EXERCISE PROMPT: Can you pull out each line of the data below that includes the word "Bool"?

Data items:
######

-- pv_equiv track=rewrite | github.com/glenyeh0804/CIT-590 | Sep29_squarelotrons.py | inverse_diagonal_flip
-- ===== SOURCE A (Python) =====
-- import copy
--
-- def inverse_diagonal_flip(squarelotron, ring):
--     """Return a new squarelotron that is flipped inverse diagonal"""
--     new_squarelotron = copy.deepcopy(squarelotron)
--     if ring == 'outer':
--         for i in range(0, 4):
--             new_squarelotron[0][i], new_squarelotron[4 - i][4] = new_squarelotron[4 - i][4], new_squarelotron[0][i]
--         for i in range(1, 4):
--             new_squarelotron[i][0], new_squarelotron[4][4 - i] = new_squarelotron[4][4 - i], new_squarelotron[i][0]
--     if ring == 'inner':
--         new_squarelotron[1][2], new_squarelotron[2][3] = new_squarelotron[2][3], new_squarelotron[1][2]
--         new_squarelotron[1][1], new_squarelotron[3][3] = new_squarelotron[3][3], new_squarelotron[1][1]
--         new_squarelotron[2][1], new_squarelotron[3][2] = new_squarelotron[3][2], new_squarelotron[2][1]
--     return new_squarelotron
-- ===== SOURCE B (Python) =====
-- import copy
--
-- def inverse_diagonal_flip(squarelotron, ring):
--     """Return a new squarelotron that is flipped inverse diagonal"""
--     if ring == 'outer':
--         member = lambda i, j: i in (0, 4) or j in (0, 4)
--     elif ring == 'inner':
--         member = lambda i, j: 1 <= i <= 3 and 1 <= j <= 3 and (i, j) != (2, 2)
--     else:
--         return copy.deepcopy(squarelotron)
--     return [[squarelotron[4 - j][4 - i] if member(i, j) else squarelotron[i][j]
--              for j in range(5)] for i in range(5)]
-- ===== Notes on version B (the rewrite author's own statement) =====
-- stated objective: simpler
-- what changed: A deep-copies and performs seven in-place pair swaps along the anti-diagonal; B builds a fresh grid with one comprehension that, at every ring cell (i,j), reads the reflected cell [4-j][4-i] of the untouched original.
import Mathlib
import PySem

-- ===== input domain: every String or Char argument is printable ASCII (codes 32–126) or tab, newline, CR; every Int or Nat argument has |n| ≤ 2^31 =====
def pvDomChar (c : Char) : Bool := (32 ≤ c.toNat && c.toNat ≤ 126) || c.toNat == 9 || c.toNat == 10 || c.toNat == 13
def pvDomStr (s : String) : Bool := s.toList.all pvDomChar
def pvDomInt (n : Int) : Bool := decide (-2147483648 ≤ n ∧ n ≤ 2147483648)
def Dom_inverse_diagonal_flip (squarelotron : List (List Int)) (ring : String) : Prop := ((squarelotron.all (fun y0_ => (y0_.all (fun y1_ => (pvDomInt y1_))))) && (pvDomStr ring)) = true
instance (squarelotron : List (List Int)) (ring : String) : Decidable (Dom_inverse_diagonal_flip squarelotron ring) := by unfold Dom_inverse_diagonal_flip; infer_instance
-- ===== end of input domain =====

-- B replaces A's deep-copy-and-swap with a single comprehension reading anti-diagonal-reflected
-- cells from the untouched original grid (objective: simpler).


-- ===== PORT A =====
-- cell read / write / pair swap on a grid (Python's g[i][j] reads and tuple-swap assignment);
-- in-range on Pre_, so the getD defaults are never consulted there.
def pvGetCell (g : List (List Int)) (i j : Nat) : Int := (g.getD i []).getD j 0
def pvSetCell (g : List (List Int)) (i j : Nat) (v : Int) : List (List Int) :=
  g.set i ((g.getD i []).set j v)
-- Python 'g[i1][j1], g[i2][j2] = g[i2][j2], g[i1][j1]': RHS read first, then assigned in order
def pvSwap (g : List (List Int)) (i1 j1 i2 j2 : Nat) : List (List Int) :=
  let v1 := pvGetCell g i1 j1
  let v2 := pvGetCell g i2 j2
  pvSetCell (pvSetCell g i1 j1 v2) i2 j2 v1

def inverse_diagonal_flip (squarelotron : List (List Int)) (ring : String) : List (List Int) :=
  -- deepcopy is the identity on an immutable value
  let g0 := squarelotron
  let g1 :=
    if ring = "outer" then
      let ga := (PySem.List.pyRange 0 4 1).foldl
        (fun g i => pvSwap g 0 i.toNat (4 - i).toNat 4) g0
      (PySem.List.pyRange 1 4 1).foldl
        (fun g i => pvSwap g i.toNat 0 4 (4 - i).toNat) ga
    else g0
  if ring = "inner" then
    pvSwap (pvSwap (pvSwap g1 1 2 2 3) 1 1 3 3) 2 1 3 2
  else g1

-- ===== PORT B =====
def pvMemberOuter (i j : Nat) : Bool := i = 0 || i = 4 || j = 0 || j = 4
def pvMemberInner (i j : Nat) : Bool :=
  (1 ≤ i && i ≤ 3) && (1 ≤ j && j ≤ 3) && !(i = 2 && j = 2)

def pvReflectGrid (squarelotron : List (List Int)) (member : Nat → Nat → Bool) : List (List Int) :=
  (List.range 5).map (fun i =>
    (List.range 5).map (fun j =>
      if member i j then pvGetCell squarelotron (4 - j) (4 - i)
      else pvGetCell squarelotron i j))

def inverse_diagonal_flip_alt (squarelotron : List (List Int)) (ring : String) : List (List Int) :=
  if ring = "outer" then pvReflectGrid squarelotron pvMemberOuter
  else if ring = "inner" then pvReflectGrid squarelotron pvMemberInner
  else squarelotron

-- ===== PRECONDITION & SPEC =====
-- Pre_ restricts 'outer'/'inner' calls to exactly-5x5 grids, the fixed squarelotron shape the
-- function is written for; A also happens to return on some larger or ragged grids (it only ever
-- touches the ring indices), where B either raises (ragged) or returns just the 5x5 block (larger).
def Pre_inverse_diagonal_flip (squarelotron : List (List Int)) (ring : String) : Prop :=
  (ring = "outer" ∨ ring = "inner") →
    (squarelotron.length = 5 ∧ ∀ r ∈ squarelotron, r.length = 5)
instance (squarelotron : List (List Int)) (ring : String) : Decidable (Pre_inverse_diagonal_flip squarelotron ring) := by unfold Pre_inverse_diagonal_flip; infer_instance

def pvWitness_inverse_diagonal_flip : List (List Int) × String :=
  ([[1,2,3,4,5],[6,7,8,9,10],[11,12,13,14,15],[16,17,18,19,20],[21,22,23,24,25]], "outer")

def Spec_inverse_diagonal_flip (squarelotron : List (List Int)) (ring : String) (out : List (List Int)) : Prop := out = inverse_diagonal_flip_alt squarelotron ring
instance (squarelotron : List (List Int)) (ring : String) (out : List (List Int)) : Decidable (Spec_inverse_diagonal_flip squarelotron ring out) := by unfold Spec_inverse_diagonal_flip; infer_instance

-- ===== CLAIM (what is proved, stated in full; the proofs are below) =====
def Claim_equal_inverse_diagonal_flip : Prop := ∀ (squarelotron : List (List Int)) (ring : String), Dom_inverse_diagonal_flip squarelotron ring → Pre_inverse_diagonal_flip squarelotron ring → Spec_inverse_diagonal_flip squarelotron ring (inverse_diagonal_flip squarelotron ring)

-- ===== LEMMAS AND PROOFS =====
theorem pv_len5 {α : Type} (l : List α) (h : l.length = 5) :
    ∃ a b c d e, l = [a, b, c, d, e] := by
  match l, h with
  | [a, b, c, d, e], _ => exact ⟨a, b, c, d, e, rfl⟩

-- ===== VERDICT (by name: the statement is the Claim_ definition above) =====
theorem inverse_diagonal_flip_spec : Claim_equal_inverse_diagonal_flip := by
  intro g ring _ hpre
  unfold Spec_inverse_diagonal_flip
  by_cases ho : ring = "outer"
  · obtain ⟨hlen, hrows⟩ := hpre (Or.inl ho)
    obtain ⟨r0, r1, r2, r3, r4, rfl⟩ := pv_len5 g hlen
    obtain ⟨a0, a1, a2, a3, a4, rfl⟩ := pv_len5 r0 (hrows r0 (by simp))
    obtain ⟨b0, b1, b2, b3, b4, rfl⟩ := pv_len5 r1 (hrows r1 (by simp))
    obtain ⟨c0, c1, c2, c3, c4, rfl⟩ := pv_len5 r2 (hrows r2 (by simp))
    obtain ⟨d0, d1, d2, d3, d4, rfl⟩ := pv_len5 r3 (hrows r3 (by simp))
    obtain ⟨e0, e1, e2, e3, e4, rfl⟩ := pv_len5 r4 (hrows r4 (by simp))
    subst ho
    simp [inverse_diagonal_flip, inverse_diagonal_flip_alt, pvReflectGrid, pvSwap, pvSetCell,
          pvGetCell, pvMemberOuter, PySem.List.pyRange, List.range, List.range.loop]
  · by_cases hi : ring = "inner"
    · obtain ⟨hlen, hrows⟩ := hpre (Or.inr hi)
      obtain ⟨r0, r1, r2, r3, r4, rfl⟩ := pv_len5 g hlen
      obtain ⟨a0, a1, a2, a3, a4, rfl⟩ := pv_len5 r0 (hrows r0 (by simp))
      obtain ⟨b0, b1, b2, b3, b4, rfl⟩ := pv_len5 r1 (hrows r1 (by simp))
      obtain ⟨c0, c1, c2, c3, c4, rfl⟩ := pv_len5 r2 (hrows r2 (by simp))
      obtain ⟨d0, d1, d2, d3, d4, rfl⟩ := pv_len5 r3 (hrows r3 (by simp))
      obtain ⟨e0, e1, e2, e3, e4, rfl⟩ := pv_len5 r4 (hrows r4 (by simp))
      subst hi
      simp [inverse_diagonal_flip, inverse_diagonal_flip_alt, pvReflectGrid, pvSwap, pvSetCell,
            pvGetCell, pvMemberInner, List.range, List.range.loop]
    · simp [inverse_diagonal_flip, inverse_diagonal_flip_alt, ho, hi]
-- pv_equiv track=rewrite | github.com/BCACTF/bcactf-6.0 | codebusting/solve.py | find_structure_matches
-- ===== SOURCE A (Python) =====
-- def create_structure_mask(text):
--     """Create a mask where letters are replaced with X but spaces and punctuation remain"""
--     return ''.join('X' if c.isalpha() else c for c in text)
--
-- def create_pattern_mask(text):
--     """Create a pattern mask where each unique letter is numbered"""
--     pattern = []
--     char_map = {}
--     next_id = 0
--
--     for char in text:
--         if char.isalpha():
--             if char not in char_map:
--                 char_map[char] = next_id
--                 next_id += 1
--             pattern.append(str(char_map[char]))
--         else:
--             pattern.append(char)
--
--     return ''.join(pattern)
--
-- def find_structure_matches(ciphertext, quotes_list, strict=True):
--     """Find quotes that match the structure of spaces and punctuation"""
--     if not ciphertext.strip():
--         return []
--
--     cipher_mask = create_structure_mask(ciphertext)
--     cipher_pattern = create_pattern_mask(ciphertext)
--     cipher_len = len(ciphertext)
--
--     exact_matches = []
--     flexible_matches = []
--
--     for quote in quotes_list:
--         quote_upper = quote.upper()
--
--         # Skip if length difference is too large
--         if abs(len(quote_upper) - cipher_len) > (0 if strict else 3):
--             continue
--
--         # Create structure mask for quote
--         quote_mask = create_structure_mask(quote_upper)
--
--         # Strict matching if lengths are equal
--         if len(quote_mask) == len(cipher_mask):
--             # Exact structure match
--             if quote_mask == cipher_mask:
--                 exact_matches.append(quote_upper)
--             # Flexible structure match - allow punctuation differences
--             elif sum(1 for a, b in zip(quote_mask, cipher_mask) if a != b) <= 3:
--                 flexible_matches.append(quote_upper)
--
--     # If we have exact matches, return those
--     if exact_matches:
--         return exact_matches
--
--     # If strict mode and no exact matches, return flexible matches if any
--     if strict and flexible_matches:
--         return flexible_matches
--
--     # If still no matches or in flexible mode, try letter frequency patterns
--     if not exact_matches and not flexible_matches or not strict:
--         freq_matches = []
--         for quote in quotes_list:
--             quote_upper = quote.upper()
--
--             # Skip if length difference is too large
--             if abs(len(quote_upper) - cipher_len) > 5:
--                 continue
--
--             # Compare word count and structure pattern
--             cipher_words = len([w for w in ciphertext.split() if any(c.isalpha() for c in w)])
--             quote_words = len([w for w in quote_upper.split() if any(c.isalpha() for c in w)])
--
--             if abs(cipher_words - quote_words) <= 1:
--                 freq_matches.append(quote_upper)
--
--         return freq_matches[:10]  # Limit to top 10 frequency matches
--
--     return flexible_matches
-- ===== SOURCE B (Python) =====
-- def find_structure_matches(ciphertext, quotes_list, strict=True):
--     """Single pass over quotes_list: classify each quote into exact/flexible
--     (comparing character classes directly, no mask strings) and into the
--     frequency-candidate list, then apply the same return cascade."""
--     if not ciphertext.strip():
--         return []
--
--     n = len(ciphertext)
--     cipher_words = sum(1 for w in ciphertext.split() if any(c.isalpha() for c in w))
--
--     exact, flexible, freq = [], [], []
--     for quote in quotes_list:
--         q = quote.upper()
--         if len(q) == n:
--             # positions whose structure masks would differ: the pair is a
--             # mismatch unless both chars are letters or the chars are equal
--             diffs = sum(1 for a, b in zip(q, ciphertext)
--                         if not ((a.isalpha() and b.isalpha()) or a == b))
--             if diffs == 0:
--                 exact.append(q)
--             elif diffs <= 3:
--                 flexible.append(q)
--         if abs(len(q) - n) <= 5:
--             qw = sum(1 for w in q.split() if any(c.isalpha() for c in w))
--             if abs(cipher_words - qw) <= 1:
--                 freq.append(q)
--
--     if exact:
--         return exact
--     if strict and flexible:
--         return flexible
--     return freq[:10]
-- ===== Notes on version B (the rewrite author's own statement) =====
-- stated objective: simpler
-- what changed: B replaces A's two passes over quotes_list (plus per-quote mask-string construction and a dead pattern-mask computation) with a single pass that classifies each quote into exact/flexible by directly counting structurally mismatched character pairs (no mask strings built) and into the frequency list with the cipher word count hoisted out of the loop, then applies the same return cascade (the redundant length gate and A's unreachable trailing return are dropped).
import Mathlib
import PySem
theorem per_sub (sub : List Int) (t : Int)
    (hok : t ≤ 0 ∨ ((∀ v ∈ sub, v < 1000000) ∧ t ≤ (sub.length : Int))) :
    ((PySem.List.pyRange 0 t 1).foldl tStep (sub, ([] : List Int))).2 =
      PySem.List.slice
        (PySem.List.sorted (PySem.List.pyRange 0 (PySem.List.len sub) 1)
          (fun i => PySem.List.pyGetD sub i 0))
        none (some (max t 0)) := by
  have hlen : PySem.List.len sub = (sub.length : Int) := by simp
  by_cases ht0 : t ≤ 0
  · rw [PySem.List.pyRange_one_eq_nil ht0,
      show max t 0 = 0 by omega, PySem.List.slice_to _ (by omega)]
    simp
  obtain ⟨hall, htlen⟩ : (∀ v ∈ sub, v < 1000000) ∧ t ≤ (sub.length : Int) := by
    rcases hok with h | h
    · omega
    · exact h
  rw [hlen]
  set σ : List Int := PySem.List.sorted (PySem.List.pyRange 0 (sub.length : Int) 1)
    (fun i => PySem.List.pyGetD sub i 0) with hσdef
  have hfilter : (PySem.List.pyRange 0 (sub.length : Int) 1).filter
      (fun j => decide (PySem.List.pyGetD sub j 0 < 1000000)) =
      PySem.List.pyRange 0 (sub.length : Int) 1 := by
    apply List.filter_eq_self.2
    intro j hj
    have hb := PySem.List.mem_pyRange_one.1 hj
    have hjN : j.toNat < sub.length := by omega
    have hjc : ((j.toNat : Nat) : Int) = j := by omega
    rw [decide_eq_true_eq, ← hjc, key_eq sub j.toNat hjN]
    exact hall _ (List.getElem_mem hjN)
  have hperm : σ.Perm ((PySem.List.pyRange 0 (sub.length : Int) 1).filter
      (fun j => decide (PySem.List.pyGetD sub j 0 < 1000000))) := by
    rw [hfilter]
    exact PySem.List.sorted_perm _ _ _
  have hpair : σ.Pairwise (lexlt (fun j => PySem.List.pyGetD sub j 0)) :=
    sorted_lex _ _ (PySem.List.pairwise_lt_pyRange_one _ _)
  have hσlen : σ.length = sub.length := by
    have := hperm.length_eq
    rwa [hfilter, PySem.List.length_pyRange_one, show ((sub.length : Int) - 0).toNat = sub.length by omega] at this
  have hsim := sim sub σ hperm hpair t.toNat [] σ [] (by simp) (by omega)
  rw [maskL_nil] at hsim
  rw [foldl_tStep_iterate,
    show (PySem.List.pyRange 0 t 1).length = t.toNat by
      rw [PySem.List.length_pyRange_one]; omega,
    hsim, show max t 0 = t by omega, PySem.List.slice_to _ (by omega)]
  simp

theorem foldl_append_map {α β : Type} (f : α → β) : ∀ (l : List α) (acc : List β),
    l.foldl (fun res x => res ++ [f x]) acc = acc ++ l.map f := by
  intro l
  induction l with
  | nil => intro acc; simp
  | cons x xs ih => intro acc; simp [List.foldl_cons, ih]

-- ===== VERDICT (by name: the statements are the Claim_ definitions above) =====
theorem t_nearest_spec : Claim_equal_t_nearest := by
  intro distancias t _ hpre
  show t_nearest distancias t = t_nearest_alt distancias t
  rw [t_nearest, t_nearest_alt, foldl_append_map]
  simp only [List.nil_append]
  apply List.map_congr_left
  intro sub hsub
  refine per_sub sub t ?_
  rcases hpre with h | h
  · exact Or.inl h
  · exact Or.inr (h sub hsub)
-- A's flush-on-gap grouping fold = B's span-based peeling, given the running invariant
theorem pvGroupFold (axis threshold : Int) :
    ∀ (xs : List (Int × Int × Int × Int)) (gs : List (List (Int × Int × Int × Int)))
      (cur : List (Int × Int × Int × Int)) (prev : Int × Int × Int × Int), cur ≠ [] →
    (if (xs.foldl (pvGroupStep axis threshold) (gs, cur, some (pvIdx prev (1 - axis)))).2.1 ≠ []
     then (xs.foldl (pvGroupStep axis threshold) (gs, cur, some (pvIdx prev (1 - axis)))).1
            ++ [(xs.foldl (pvGroupStep axis threshold) (gs, cur, some (pvIdx prev (1 - axis)))).2.1]
     else (xs.foldl (pvGroupStep axis threshold) (gs, cur, some (pvIdx prev (1 - axis)))).1)
      = gs ++ ((cur ++ (pvSpanB (1 - axis) threshold prev xs).1)
          :: pvGroupsB (1 - axis) threshold (pvSpanB (1 - axis) threshold prev xs).2) := by
  intro xs
  induction xs with
  | nil => intro gs cur prev hcur; simp [pvSpanB, pvGroupsB, hcur]
  | cons x t ihx =>
    intro gs cur prev hcur
    simp only [List.foldl_cons]
    by_cases hgap : |pvIdx x (1 - axis) - pvIdx prev (1 - axis)| > threshold
    · rw [show pvGroupStep axis threshold (gs, cur, some (pvIdx prev (1 - axis))) x
          = (gs ++ [cur], [x], some (pvIdx x (1 - axis))) from by
        simp [pvGroupStep, hcur, hgap]]
      rw [ihx (gs ++ [cur]) [x] x (by simp),
        pvSpanB_cons_gt _ _ _ _ _ (not_le.mpr hgap), pvGroupsB_cons]
      simp
    · rw [show pvGroupStep axis threshold (gs, cur, some (pvIdx prev (1 - axis))) x
          = (gs, cur ++ [x], some (pvIdx x (1 - axis))) from by
        simp [pvGroupStep, hgap]]
      rw [ihx gs (cur ++ [x]) x (by simp),
        pvSpanB_cons_le _ _ _ _ _ (not_lt.mp hgap)]
      simp

theorem pvGroups_eq (axis threshold : Int) (s : List (Int × Int × Int × Int)) (hs : s ≠ []) :
    (if (s.foldl (pvGroupStep axis threshold) ([], [], none)).2.1 ≠ []
     then (s.foldl (pvGroupStep axis threshold) ([], [], none)).1
            ++ [(s.foldl (pvGroupStep axis threshold) ([], [], none)).2.1]
     else (s.foldl (pvGroupStep axis threshold) ([], [], none)).1)
      = pvGroupsB (1 - axis) threshold s := by
  obtain ⟨x, xs, rfl⟩ := List.exists_cons_of_ne_nil hs
  simp only [List.foldl_cons]
  rw [show pvGroupStep axis threshold ([], [], none) x
      = ([], [x], some (pvIdx x (1 - axis))) from by simp [pvGroupStep]]
  rw [pvGroupFold axis threshold xs [] [x] x (by simp), pvGroupsB_cons]
  simp

-- B's outer loop over the groups accumulates the per-group results in order
theorem pvFoldProcB (axis : Int) :
    ∀ (gs : List (List (Int × Int × Int × Int))) (out : List (Int × Int × Int × Int)),
    gs.foldl (fun out g => pvProcB axis g out) out
      = out ++ (gs.flatMap (fun g => pvProcB axis g [])) := by
  intro gs
  induction gs with
  | nil => intro out; simp
  | cons g t ih =>
    intro out
    rw [List.foldl_cons, ih, pvProcB_append axis g.length g out le_rfl,
      List.flatMap_cons, List.append_assoc]

-- ===== VERDICT (by name: the statement is the Claim_ definition above) =====
theorem merge_similar_lines_and_choose_longest_spec : Claim_equal_merge_similar_lines_and_choose_longest := by
  intro lines axis threshold hdom hpre
  unfold Spec_merge_similar_lines_and_choose_longest
  by_cases hl : lines = []
  · simp [merge_similar_lines_and_choose_longest, merge_similar_lines_and_choose_longest_alt, hl]
  · have hax : axis = 0 ∨ axis = 1 := by
      rcases hpre with h | h | h
      · exact absurd h hl
      · exact Or.inl h
      · exact Or.inr h
    have hs : PySem.List.sorted lines (fun l => pvIdx l (1 - axis)) false ≠ [] := by
      rw [Ne, PySem.List.sorted_eq_nil_iff]; exact hl
    rcases hax with rfl | rfl
    · rw [merge_similar_lines_and_choose_longest, merge_similar_lines_and_choose_longest_alt,
        if_neg hl, if_neg hl]
      simp only []
      rw [pvGroups_eq 0 threshold _ hs, PySem.List.foldl_append_eq_flatMap]
      simp only [List.nil_append, if_true]
      rw [PySem.List.foldl_append_singleton_eq_map]
      simp only [List.nil_append]
      rw [List.map_flatMap, pvFoldProcB 0]
      simp only [List.nil_append, pvProc_eq0]
    · rw [merge_similar_lines_and_choose_longest, merge_similar_lines_and_choose_longest_alt,
        if_neg hl, if_neg hl]
      simp only []
      rw [pvGroups_eq 1 threshold _ hs, PySem.List.foldl_append_eq_flatMap]
      simp only [List.nil_append, show ((1 : Int) = 0) = False by norm_num, if_false, if_true]
      rw [PySem.List.foldl_append_singleton_eq_map]
      simp only [List.nil_append]
      rw [List.map_flatMap, pvFoldProcB 1]
      simp only [List.nil_append, pvProc_eq1]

######

RESPONSE TO THE EXERCISE:
def pvDomChar (c : Char) : Bool := (32 ≤ c.toNat && c.toNat ≤ 126) || c.toNat == 9 || c.toNat == 10 || c.toNat == 13
def pvDomStr (s : String) : Bool := s.toList.all pvDomChar
def pvDomInt (n : Int) : Bool := decide (-2147483648 ≤ n ∧ n ≤ 2147483648)
def pvMemberOuter (i j : Nat) : Bool := i = 0 || i = 4 || j = 0 || j = 4
def pvMemberInner (i j : Nat) : Bool :=
def pvReflectGrid (squarelotron : List (List Int)) (member : Nat → Nat → Bool) : List (List Int) :=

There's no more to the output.